-- Dataset records follows --

theorem pvLexLt_trans_neg (a b c : Int × Int)
    (h1 : pvLexLt b a = false) (h2 : pvLexLt c b = false) : pvLexLt c a = false := by
  simp [pvLexLt] at *; omega

theorem pvLexLt_asym (a b : Int × Int) (h : pvLexLt a b = true) : pvLexLt b a = false := by
  simp [pvLexLt] at *; omega

-- Python's sort of int pairs: the result is pairwise non-decreasing lexicographically
theorem sorted2_pairs_pairwise (L : List (Int × Int)) :
    (PySem.List.sorted2 L (fun p => p.1) (fun p => p.2)).Pairwise
      (fun a b => pvLexLt b a = false) := by
  exact pairwise_foldl_insertBy pvLexLt pvLexLt_trans_neg pvLexLt_asym L [] (by simp)

-- first components of a lexicographically sorted list are monotone
theorem sorted_fst_mono {S : List (Int × Int)}
    (hS : S.Pairwise (fun a b => pvLexLt b a = false))
    {i j : Nat} (hi : i < S.length) (hj : j < S.length) (hij : i ≤ j) :
    S[i].1 ≤ S[j].1 := by
  rcases Nat.lt_or_ge i j with h | h
  · have h2 : pvLexLt S[j] S[i] = false := (List.pairwise_iff_getElem.1 hS) i j hi hj h
    rw [pvLexLt_false_iff] at h2; omega
  · have hij' : i = j := Nat.le_antisymm hij h
    subst hij'; exact le_refl _

-- full characterisation of the hand-ported bisect on a sorted list of pairs whose
-- indices are below the sentinel
theorem pvBisect_spec {S : List (Int × Int)}
    (hS : S.Pairwise (fun a b => pvLexLt b a = false))
    (hmem : ∀ x ∈ S, x.2 < 1000000005) (t : Int) :
    ∀ lo hi, lo ≤ hi → hi ≤ S.length →
      (∀ j (_hj : j < S.length), j < lo → S[j].1 ≤ t) →
      (∀ j (_hj : j < S.length), hi ≤ j → t < S[j].1) →
      (pvBisect S (t, 1000000005) lo hi ≤ S.length ∧
        (∀ j (_hj : j < S.length), j < pvBisect S (t, 1000000005) lo hi → S[j].1 ≤ t) ∧
        (∀ j (_hj : j < S.length), pvBisect S (t, 1000000005) lo hi ≤ j → t < S[j].1)) := by
  have main : ∀ (fuel lo hi : Nat), hi - lo ≤ fuel → lo ≤ hi → hi ≤ S.length →
      (∀ j (_hj : j < S.length), j < lo → S[j].1 ≤ t) →
      (∀ j (_hj : j < S.length), hi ≤ j → t < S[j].1) →
      (pvBisect S (t, 1000000005) lo hi ≤ S.length ∧
        (∀ j (_hj : j < S.length), j < pvBisect S (t, 1000000005) lo hi → S[j].1 ≤ t) ∧
        (∀ j (_hj : j < S.length), pvBisect S (t, 1000000005) lo hi ≤ j → t < S[j].1)) := by
    intro fuel
    induction fuel with
    | zero =>
      intro lo hi hf hlh hhi hpre hpost
      have hle : ¬ lo < hi := by omega
      rw [pvBisect, dif_neg hle]
      exact ⟨by omega, fun j hj h => hpre j hj h, fun j hj h => hpost j hj (by omega)⟩
    | succ fuel ih =>
      intro lo hi hf hlh hhi hpre hpost
      by_cases h : lo < hi
      · rw [pvBisect, dif_pos h]
        dsimp only
        have hmidlt : (lo + hi) / 2 < hi := by omega
        have hmidge : lo ≤ (lo + hi) / 2 := by omega
        have hmidlen : (lo + hi) / 2 < S.length := Nat.lt_of_lt_of_le hmidlt hhi
        rw [List.getD_eq_getElem S (0, 0) hmidlen]
        by_cases hc : pvLexLt S[(lo + hi) / 2] (t, 1000000005) = true
        · rw [if_pos hc]
          have hval : S[(lo + hi) / 2].1 ≤ t :=
            (pvLexLt_inf t (hmem _ (List.getElem_mem hmidlen))).1 hc
          exact ih ((lo + hi) / 2 + 1) hi (by omega) (by omega) hhi
            (fun j hj hjlt =>
              le_trans (sorted_fst_mono hS hj hmidlen (by omega)) hval)
            hpost
        · rw [if_neg hc]
          have hval : t < S[(lo + hi) / 2].1 := by
            rcases Int.lt_or_le t S[(lo + hi) / 2].1 with h' | h'
            · exact h'
            · exact absurd ((pvLexLt_inf t (hmem _ (List.getElem_mem hmidlen))).2 h') hc
          exact ih lo ((lo + hi) / 2) (by omega) (by omega) (le_of_lt hmidlen) hpre
            (fun j hj hjge =>
              lt_of_lt_of_le hval (sorted_fst_mono hS hmidlen hj hjge))
      · rw [pvBisect, dif_neg h]
        have : lo = hi := by omega
        exact ⟨by omega, fun j hj hlt => hpre j hj hlt,
          fun j hj hge => hpost j hj (by omega)⟩
  intro lo hi hlh hhi hpre hpost
  exact main (hi - lo) lo hi (le_refl _) hlh hhi hpre hpost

-- Dataset records concluded --

Among the records, find every line with the word "main" and copy it.

  have main : ∀ (fuel lo hi : Nat), hi - lo ≤ fuel → lo ≤ hi → hi ≤ S.length →
  exact main (hi - lo) lo hi (le_refl _) hlh hhi hpre hpost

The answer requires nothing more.